While Lake Tobesofkee was fairly empty Thursday afternoon, it's expected to be buzzing with boats come July 4th.

"Especially when the fireworks start shooting off," says Ranger David Fisher. He'll be making sure the navigation lights on each boat are working properly.

One thing he says he won't be tolerating is boating and booze. Last July 4th weekend, DNR recorded 13 cases of boating under the influence.

"Lake Tobesofkee is unique in that alcohol is not allowed on the lake, but that does not mean people won't be out here trying to partake," says Fisher.

"You better keep your eyes open and leave the alcohol at home," says Smith.

Those who are caught over the .08 limit, the same for a car driver, will be arrested and transported to jail.

With the Fourth of July being a family holiday, DNR wants to remind you that all kids under the age of 13 must have on life vests.

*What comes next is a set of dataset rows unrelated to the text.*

-- pv_equiv track=rewrite | github.com/quietgong/AlgorithmNote | PROGRAMMERS/프렌즈4블록.py | solution
-- ===== SOURCE A (Python) =====
-- def solution(m, n, board):
--     answer = 0
--     for i in range(len(board)):
--         board[i] = list(board[i]) # 다루기 쉽게 문자열을 리스트로 변환
--     while True:
--         remove = [[0] * n for _ in range(m)] # 지워진 위치를 저장하기 위해 remove 리스트 사용
--         for i in range(m - 1):
--             for j in range(n - 1):
--                 if board[i][j] != 0 and board[i][j] == board[i][j + 1] and board[i][j] == board[i + 1][j] and board[i][j] == \
--                         board[i + 1][j + 1]: # 2x2 배열이 모두 같으면
--                     remove[i][j], remove[i][j + 1], remove[i + 1][j], remove[i + 1][j + 1] = 1, 1, 1, 1
--         cnt = 0
--         for i in range(m):
--             cnt += sum(remove[i])
--         answer += cnt
--         if cnt == 0: # 사라지는 블록이 없으면 반복문 종료
--             break
--         for i in range(m - 1, -1, -1):
--             for j in range(n):
--                 if remove[i][j] == 1:
--                     x = i - 1
--                     while x >= 0 and remove[x][j] == 1:
--                         x -= 1
--                     if x < 0:
--                         board[i][j] = 0
--                     else:
--                         board[i][j] = board[x][j]
--                         remove[x][j] = 1
--
--     return answer
-- ===== SOURCE B (Python) =====
-- def solution(m, n, board):
--     # column-major re-implementation; mirrors A's in-place string->list conversion of `board`
--     for i in range(len(board)):
--         board[i] = list(board[i])
--     if m < 2 or n < 2:          # no 2x2 window fits, nothing can ever be removed
--         return 0
--     cols = [[board[i][j] for i in range(m)] for j in range(n)]
--     answer = 0
--     while True:
--         marks = [[False] * m for _ in range(n)]
--         for j in range(n - 1):
--             for i in range(m - 1):
--                 v = cols[j][i]
--                 if v != 0 and v == cols[j][i + 1] and v == cols[j + 1][i] and v == cols[j + 1][i + 1]:
--                     marks[j][i] = marks[j][i + 1] = marks[j + 1][i] = marks[j + 1][i + 1] = True
--         cnt = sum(mk.count(True) for mk in marks)
--         if cnt == 0:
--             return answer
--         answer += cnt
--         for j in range(n):
--             survivors = [cols[j][i] for i in range(m) if not marks[j][i]]
--             cols[j] = [0] * (m - len(survivors)) + survivors
-- ===== Notes on version B (the rewrite author's own statement) =====
-- stated objective: alternative
-- what changed: B works column-major: it transposes the board once, scans 2x2 windows on columns, and replaces A's bottom-up in-place pull-down gravity (nearest-unremoved-above search with re-marking) by rebuilding each column as zeros followed by its surviving cells, with an early return 0 when no 2x2 window fits (m<2 or n<2).
-- outside the precondition, e.g. on solution(3, 2, ['ab', 'cd']): A returns 0, B raises IndexError
import Mathlib
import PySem

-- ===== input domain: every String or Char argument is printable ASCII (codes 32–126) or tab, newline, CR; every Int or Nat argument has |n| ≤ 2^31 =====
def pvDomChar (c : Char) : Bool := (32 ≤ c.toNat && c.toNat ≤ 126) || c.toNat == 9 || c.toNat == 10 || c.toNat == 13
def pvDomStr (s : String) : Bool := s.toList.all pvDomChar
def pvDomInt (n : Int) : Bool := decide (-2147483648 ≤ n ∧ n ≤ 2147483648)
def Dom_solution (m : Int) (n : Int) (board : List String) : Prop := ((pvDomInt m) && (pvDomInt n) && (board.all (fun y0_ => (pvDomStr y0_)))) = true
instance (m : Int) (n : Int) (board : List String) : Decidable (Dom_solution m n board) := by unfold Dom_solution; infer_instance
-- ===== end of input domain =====

-- B is a column-major re-implementation (transpose once, scan and compact columns); the proved
-- equivalence is about the RETURN value only (the Python A mutates `board` in place, B mirrors
-- only the string→list conversion of the rows).

-- ===== PORT A =====
-- cells hold the character code of a one-char string, or 0 once cleared by gravity
-- (exact on Dom: all admitted characters have code ≥ 9 ≠ 0, like a Python char never equals int 0)
def cellA (bd : List (List Int)) (i j : Int) : Int :=
  PySem.List.pyGetD (PySem.List.pyGetD bd i []) j 0

def setCellA (bd : List (List Int)) (i j : Int) (v : Int) : List (List Int) :=
  PySem.List.pySetD bd i (PySem.List.pySetD (PySem.List.pyGetD bd i []) j v)

def condA (bd : List (List Int)) (i j : Int) : Bool :=
  cellA bd i j != 0 && cellA bd i j == cellA bd i (j + 1) &&
    cellA bd i j == cellA bd (i + 1) j && cellA bd i j == cellA bd (i + 1) (j + 1)

def buildRemoveA (m n : Int) (bd : List (List Int)) : List (List Int) :=
  (PySem.List.pyRange 0 (m - 1) 1).foldl (fun rm i =>
    (PySem.List.pyRange 0 (n - 1) 1).foldl (fun rm j =>
      if condA bd i j then
        setCellA (setCellA (setCellA (setCellA rm i j 1) i (j + 1) 1) (i + 1) j 1) (i + 1) (j + 1) 1
      else rm) rm)
    ((PySem.List.pyRange 0 m 1).map (fun _ => List.replicate n.toNat (0 : Int)))

def cntA (m : Int) (rm : List (List Int)) : Int :=
  (PySem.List.pyRange 0 m 1).foldl
    (fun c i => c + (PySem.List.pyGetD rm i []).foldl (· + ·) 0) 0

-- the inner `while x >= 0 and remove[x][j] == 1: x -= 1`
def findXA (rm : List (List Int)) (j : Int) (x : Int) : Int :=
  if h : 0 ≤ x ∧ cellA rm x j = 1 then findXA rm j (x - 1) else x
termination_by (x + 1).toNat
decreasing_by omega

def gravityA (m n : Int) (st : List (List Int) × List (List Int)) :
    List (List Int) × List (List Int) :=
  (PySem.List.pyRange (m - 1) (-1) (-1)).foldl (fun st i =>
    (PySem.List.pyRange 0 n 1).foldl (fun st j =>
      if cellA st.2 i j = 1 then
        let x := findXA st.2 j (i - 1)
        if x < 0 then (setCellA st.1 i j 0, st.2)
        else (setCellA st.1 i j (cellA st.1 x j), setCellA st.2 x j 1)
      else st) st) st

-- `while True` as fuel recursion; at most m*n/4 productive rounds exist, so the fuel below never runs out
def loopA (m n : Int) : Nat → Int → List (List Int) → Int
  | 0, ans, _ => ans
  | fuel + 1, ans, bd =>
    let rm := buildRemoveA m n bd
    let c := cntA m rm
    if c = 0 then ans + c
    else loopA m n fuel (ans + c) (gravityA m n (bd, rm)).1

def solution (m : Int) (n : Int) (board : List String) : Int :=
  loopA m n (m.toNat * n.toNat + 1) 0
    (board.map (fun s => s.toList.map (fun c => (c.toNat : Int))))

-- ===== PORT B =====
def colCellB (cols : List (List Int)) (j i : Int) : Int :=
  PySem.List.pyGetD (PySem.List.pyGetD cols j []) i 0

If you don't know all of the voting laws, they'll be happy to give you the boating laws and responsibilities handbook. It contains everything you need to keep safe and responsible this weekend.

One law that came into effect July 1st is the Kile Glover Law.

Anyone born on or after January 1 1998 is required to take a boating education course in order to operate a motorized vessel on state waters," says Fisher.

They will be required to show their certificate. Fisher says that law amongst others will be enforced this weekend.

You can take that test online, or in person at a Department of Natural Resources office.